NIV Congres

Background The superior long-term survival of kidneys from living donors (LD) compared to brain death (BD) or non heart beating (NHB) donors is now well established. The pathophysiology that leads to organ damage following BD is relatively well established. In contrast, experimental studies on the changes that occur in organs are sparse.The aim of this study therefore was to compare expression levels of genes indicative of inflammation, cytoprotection and injury at the time of explantation, after clinically relevant cold ischemia times and over a time-course during cold storage.

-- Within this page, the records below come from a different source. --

-- pv_equiv track=rewrite | github.com/GuutLemon/CyberSecStudy | Python/Advent_of_codes/2020/day9.py | find_encryption_weakness
-- ===== SOURCE A (Python) =====
-- def find_encryption_weakness(nums, error):
--     for i in range(len(nums)):
--         nums_lst = []
--         for j in range(i, len(nums)):
--             nums_lst.append(nums[j])
--             if sum(nums_lst) == error:
--                 return min(nums_lst) + max(nums_lst)
--             elif sum(nums_lst) > error:
--                 break
-- ===== SOURCE B (Python) =====
-- def find_encryption_weakness(nums, error):
--     # Prefix-sum table: the sum of any window nums[i:j+1] is pref[j+1] - pref[i],
--     # so the search only compares precomputed table entries; min/max are computed
--     # once, in a single pass over the found slice, instead of per extension step.
--     pref = [0]
--     for x in nums:
--         pref.append(pref[-1] + x)
--     n = len(nums)
--     for i in range(n):
--         target = pref[i] + error
--         j = i
--         while j < n and pref[j + 1] < target:
--             j += 1
--         if j < n and pref[j + 1] == target:
--             w = nums[i:j + 1]
--             return min(w) + max(w)
--     return None
-- ===== Notes on version B (the rewrite author's own statement) =====
-- stated objective: alternative
-- what changed: B precomputes a prefix-sum table once so every window sum is a table-difference lookup and A's per-step window-list rebuild with sum() rescans disappears; min/max are computed in one final pass over the found slice instead of being tracked while extending.
import Mathlib
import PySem

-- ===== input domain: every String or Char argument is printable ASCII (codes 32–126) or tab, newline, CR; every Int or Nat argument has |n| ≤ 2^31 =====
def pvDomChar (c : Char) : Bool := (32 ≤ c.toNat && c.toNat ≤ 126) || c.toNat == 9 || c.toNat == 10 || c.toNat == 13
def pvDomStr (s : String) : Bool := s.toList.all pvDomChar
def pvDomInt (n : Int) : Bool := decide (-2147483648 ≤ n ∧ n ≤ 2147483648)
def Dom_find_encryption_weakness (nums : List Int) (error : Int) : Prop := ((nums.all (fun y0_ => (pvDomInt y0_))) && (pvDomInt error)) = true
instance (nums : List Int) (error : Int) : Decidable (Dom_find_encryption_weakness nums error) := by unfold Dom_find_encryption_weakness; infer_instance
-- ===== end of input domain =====
-- pv_equiv track=rewrite | github.com/Xamilceht2/PPM-THING | main.py | row_from_list
-- ===== SOURCE A (Python) =====
-- def row_from_list(row):
--     '''
--     gets a list (row) from file turning the list into a list of lists of pixels (r,b,g)
--     input: row list
--     output: lists of pixel lists
--     '''
--     counter = 0
--     new_row = []
--     pixel = []
--     for value in row:
--         counter += 1
--         pixel.append(value)
--         if counter >= 3:
--             new_row.append(pixel)
--             counter = 0
--             pixel = []
--     return new_row
-- ===== SOURCE B (Python) =====
-- def row_from_list(row):
--     n = len(row) // 3
--     return [row[3 * k : 3 * k + 3] for k in range(n)]
-- ===== Notes on version B (the rewrite author's own statement) =====
-- stated objective: idiomatic
-- what changed: B computes chunk boundaries by index and slices row[3k:3k+3] in a comprehension over range(len(row)//3), replacing A's per-element counter-and-buffer accumulation.
import Mathlib
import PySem

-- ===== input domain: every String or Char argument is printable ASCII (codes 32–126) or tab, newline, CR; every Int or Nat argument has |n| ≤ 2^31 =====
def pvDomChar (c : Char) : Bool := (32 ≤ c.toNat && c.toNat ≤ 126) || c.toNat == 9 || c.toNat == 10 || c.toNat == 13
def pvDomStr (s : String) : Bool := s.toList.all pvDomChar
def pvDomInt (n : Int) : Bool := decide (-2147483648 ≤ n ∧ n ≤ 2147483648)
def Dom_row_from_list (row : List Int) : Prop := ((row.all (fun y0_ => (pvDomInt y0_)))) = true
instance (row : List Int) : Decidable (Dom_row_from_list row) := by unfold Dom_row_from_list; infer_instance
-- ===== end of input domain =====

-- B chunks by index-stepped slices instead of A's counter-and-buffer accumulation (idiomatic; same cost).

-- ===== PORT A =====
def row_from_list (row : List Int) : List (List Int) :=
  (row.foldl
    (fun (st : Int × List (List Int) × List Int) value =>
      let counter := st.1 + 1
      let pixel := st.2.2 ++ [value]
      if counter ≥ 3 then (0, st.2.1 ++ [pixel], ([] : List Int))
      else (counter, st.2.1, pixel))
    (0, [], [])).2.1

-- ===== PORT B =====
def row_from_list_alt (row : List Int) : List (List Int) :=
  let n := PySem.Int.floordiv (row.length : Int) 3
  (PySem.List.pyRange 0 n 1).map
    (fun k => PySem.List.slice row (some (3 * k)) (some (3 * k + 3)))

-- ===== PRECONDITION & SPEC =====
def Spec_row_from_list (row : List Int) (out : List (List Int)) : Prop := out = row_from_list_alt row
instance (row : List Int) (out : List (List Int)) : Decidable (Spec_row_from_list row out) := by unfold Spec_row_from_list; infer_instance

-- ===== CLAIM (what is proved, stated in full; the proofs are below) =====
def Claim_equal_row_from_list : Prop := ∀ (row : List Int), Dom_row_from_list row → Spec_row_from_list row (row_from_list row)

-- ===== LEMMAS AND PROOFS =====

/-- Reference chunking: groups of three, remainder dropped. -/
def pvChunk3 : List Int → List (List Int)
  | a :: b :: c :: rest => [a, b, c] :: pvChunk3 rest
  | _ => []

theorem pvFoldA : ∀ (row : List Int) (acc : List (List Int)),
    (row.foldl
      (fun (st : Int × List (List Int) × List Int) value =>
        let counter := st.1 + 1
        let pixel := st.2.2 ++ [value]
        if counter ≥ 3 then (0, st.2.1 ++ [pixel], ([] : List Int))
        else (counter, st.2.1, pixel))
      (0, acc, [])).2.1 = acc ++ pvChunk3 row
  | [], acc => by simp [pvChunk3]
  | [a], acc => by norm_num [pvChunk3, List.foldl]
  | [a, b], acc => by norm_num [pvChunk3, List.foldl]

  | a :: b :: c :: rest, acc => by
      have ih := pvFoldA rest (acc ++ [[a, b, c]])
      simp only [List.foldl] at ih ⊢
      norm_num at ih ⊢
      rw [ih, pvChunk3]

theorem pvAltChunk : ∀ (row : List Int), row_from_list_alt row = pvChunk3 row
  | [] => by simp [row_from_list_alt, pvChunk3]
  | [a] => by simp [row_from_list_alt, pvChunk3]
  | [a, b] => by simp [row_from_list_alt, pvChunk3]
  | a :: b :: c :: rest => by
      have ih := pvAltChunk rest
      simp only [row_from_list_alt, pvChunk3] at ih ⊢
      rw [List.length_cons, List.length_cons, List.length_cons]
      have hfd : PySem.Int.floordiv ((rest.length + 1 + 1 + 1 : Nat) : Int) 3
          = PySem.Int.floordiv ((rest.length : Nat) : Int) 3 + 1 := by
        rw [PySem.Int.floordiv_eq_ediv_of_pos (by norm_num),
            PySem.Int.floordiv_eq_ediv_of_pos (by norm_num)]
        push_cast
        omega
      rw [hfd]
      rw [PySem.List.pyRange_one] at ih ⊢
      rw [List.map_map] at ih ⊢
      have htn : ((PySem.Int.floordiv ((rest.length : Nat) : Int) 3 + 1) - 0).toNat
          = ((PySem.Int.floordiv ((rest.length : Nat) : Int) 3 - 0).toNat) + 1 := by
        rw [PySem.Int.floordiv_eq_ediv_of_pos (by norm_num)]
        have : (0:Int) ≤ (rest.length : Int) / 3 := by positivity
        omega
      rw [htn, List.range_succ_eq_map, List.map_cons, List.map_map]
      congr 1    -- the head group row[0:3] = [a,b,c] is closed definitionally
      rw [PySem.Int.floordiv_eq_ediv_of_pos (by norm_num)] at ih
      norm_num [Function.comp] at ih ⊢
      rw [← ih]
      apply List.map_congr_left
      intro k _
      show PySem.List.slice (a :: b :: c :: rest) (some (3 * ((k + 1 : Nat) : Int)))
            (some (3 * ((k + 1 : Nat) : Int) + 3))
          = PySem.List.slice rest (some (3 * (k : Int))) (some (3 * (k : Int) + 3))
      have h1 : (3 : Int) * (↑(k + 1) : Int) = 3 * (k : Int) + 3 := by push_cast; ring
      rw [h1]
      rw [PySem.List.slice_toNat (ha := by omega) (hb := by omega),
          PySem.List.slice_toNat (ha := by omega) (hb := by omega)]
      have e1 : ((3 * (k:Int) + 3).toNat) = 3 * k + 3 := by omega
      have e2 : ((3 * (k:Int) + 3 + 3).toNat) = 3 * k + 6 := by omega
      have e3 : ((3 * (k:Int)).toNat) = 3 * k := by omega
      rw [e1, e2, e3]
      have hdrop : (a :: b :: c :: rest).drop (3 * k + 3) = rest.drop (3 * k) := by
        simp [List.drop_succ_cons]
      rw [hdrop]
      congr 1
      omega

-- ===== VERDICT (by name: the statement is the Claim_ definition above) =====
theorem row_from_list_spec : Claim_equal_row_from_list := by
  intro row _
  unfold Spec_row_from_list row_from_list
  rw [pvFoldA row [], pvAltChunk row]
  simp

Material and methods Male Brown Norway rats were randomly assigned to a LD, BD or NHB group (n=7/group). LD rats, control group, were mechanically ventilated after 1 hour nephrectomy was performed. In the BD a frontolateral trepanation was made and a balloon catheter was introduced and inflated which led to BD. After 6 hours both kidneys were removed. In the NHB group cardiac arrest was induced by isoflurane overdose. The NHB period lasted 20 minutes before starting with retrieval of NHB donor kidneys. After explantation kidneys of all groups were flushed and stored (4°C) in UW solution. At 0, 2, 4, 6, 12, 18 and 24 hours they were collected and snap frozen in liquid nitrogen.

Results At explantation,mRNA levels of the inflammatory genes IL-1β, IL-6, TNF-α, MCP-1, TLR4, P-selectin and E-selectin were massively upregulated in kidneys from BD compared to LD. IL-1β, IL-6, P-selectin and E-selectin were, to a lesser extend, increased in NHB donors. HMGB1 showed no significant difference. This inflammation resulted in significant injury of the kidney, as shown by the 319-fold increase of the kidney injury marker Kim-1 in BD as compared to only 5.3-fold in NHB. The cytoprotective gene HO-1 and cell cycle control gene p21were strongly increased in BD. During an 18 hour cold storage period HO-1, HIF-1α, Bcl-2, Bax, VEGF, TLR4 and HMGB1 were analysed. At the end of the cold storage period gene expression levels reflected those at the time of explantation.

Conclusion Following BD a massive up-regulation of inflammatory, injury and cytoprotective genes in kidneys is present at the time of graft explantation. These expression levels do not change during cold preservation. In contrast, kidneys from NHB donors show only mild inflammation and injury. These results may explain why delayed graft function in NHB kidneys has not the deleterious effect on graft survival as it has in BD donors.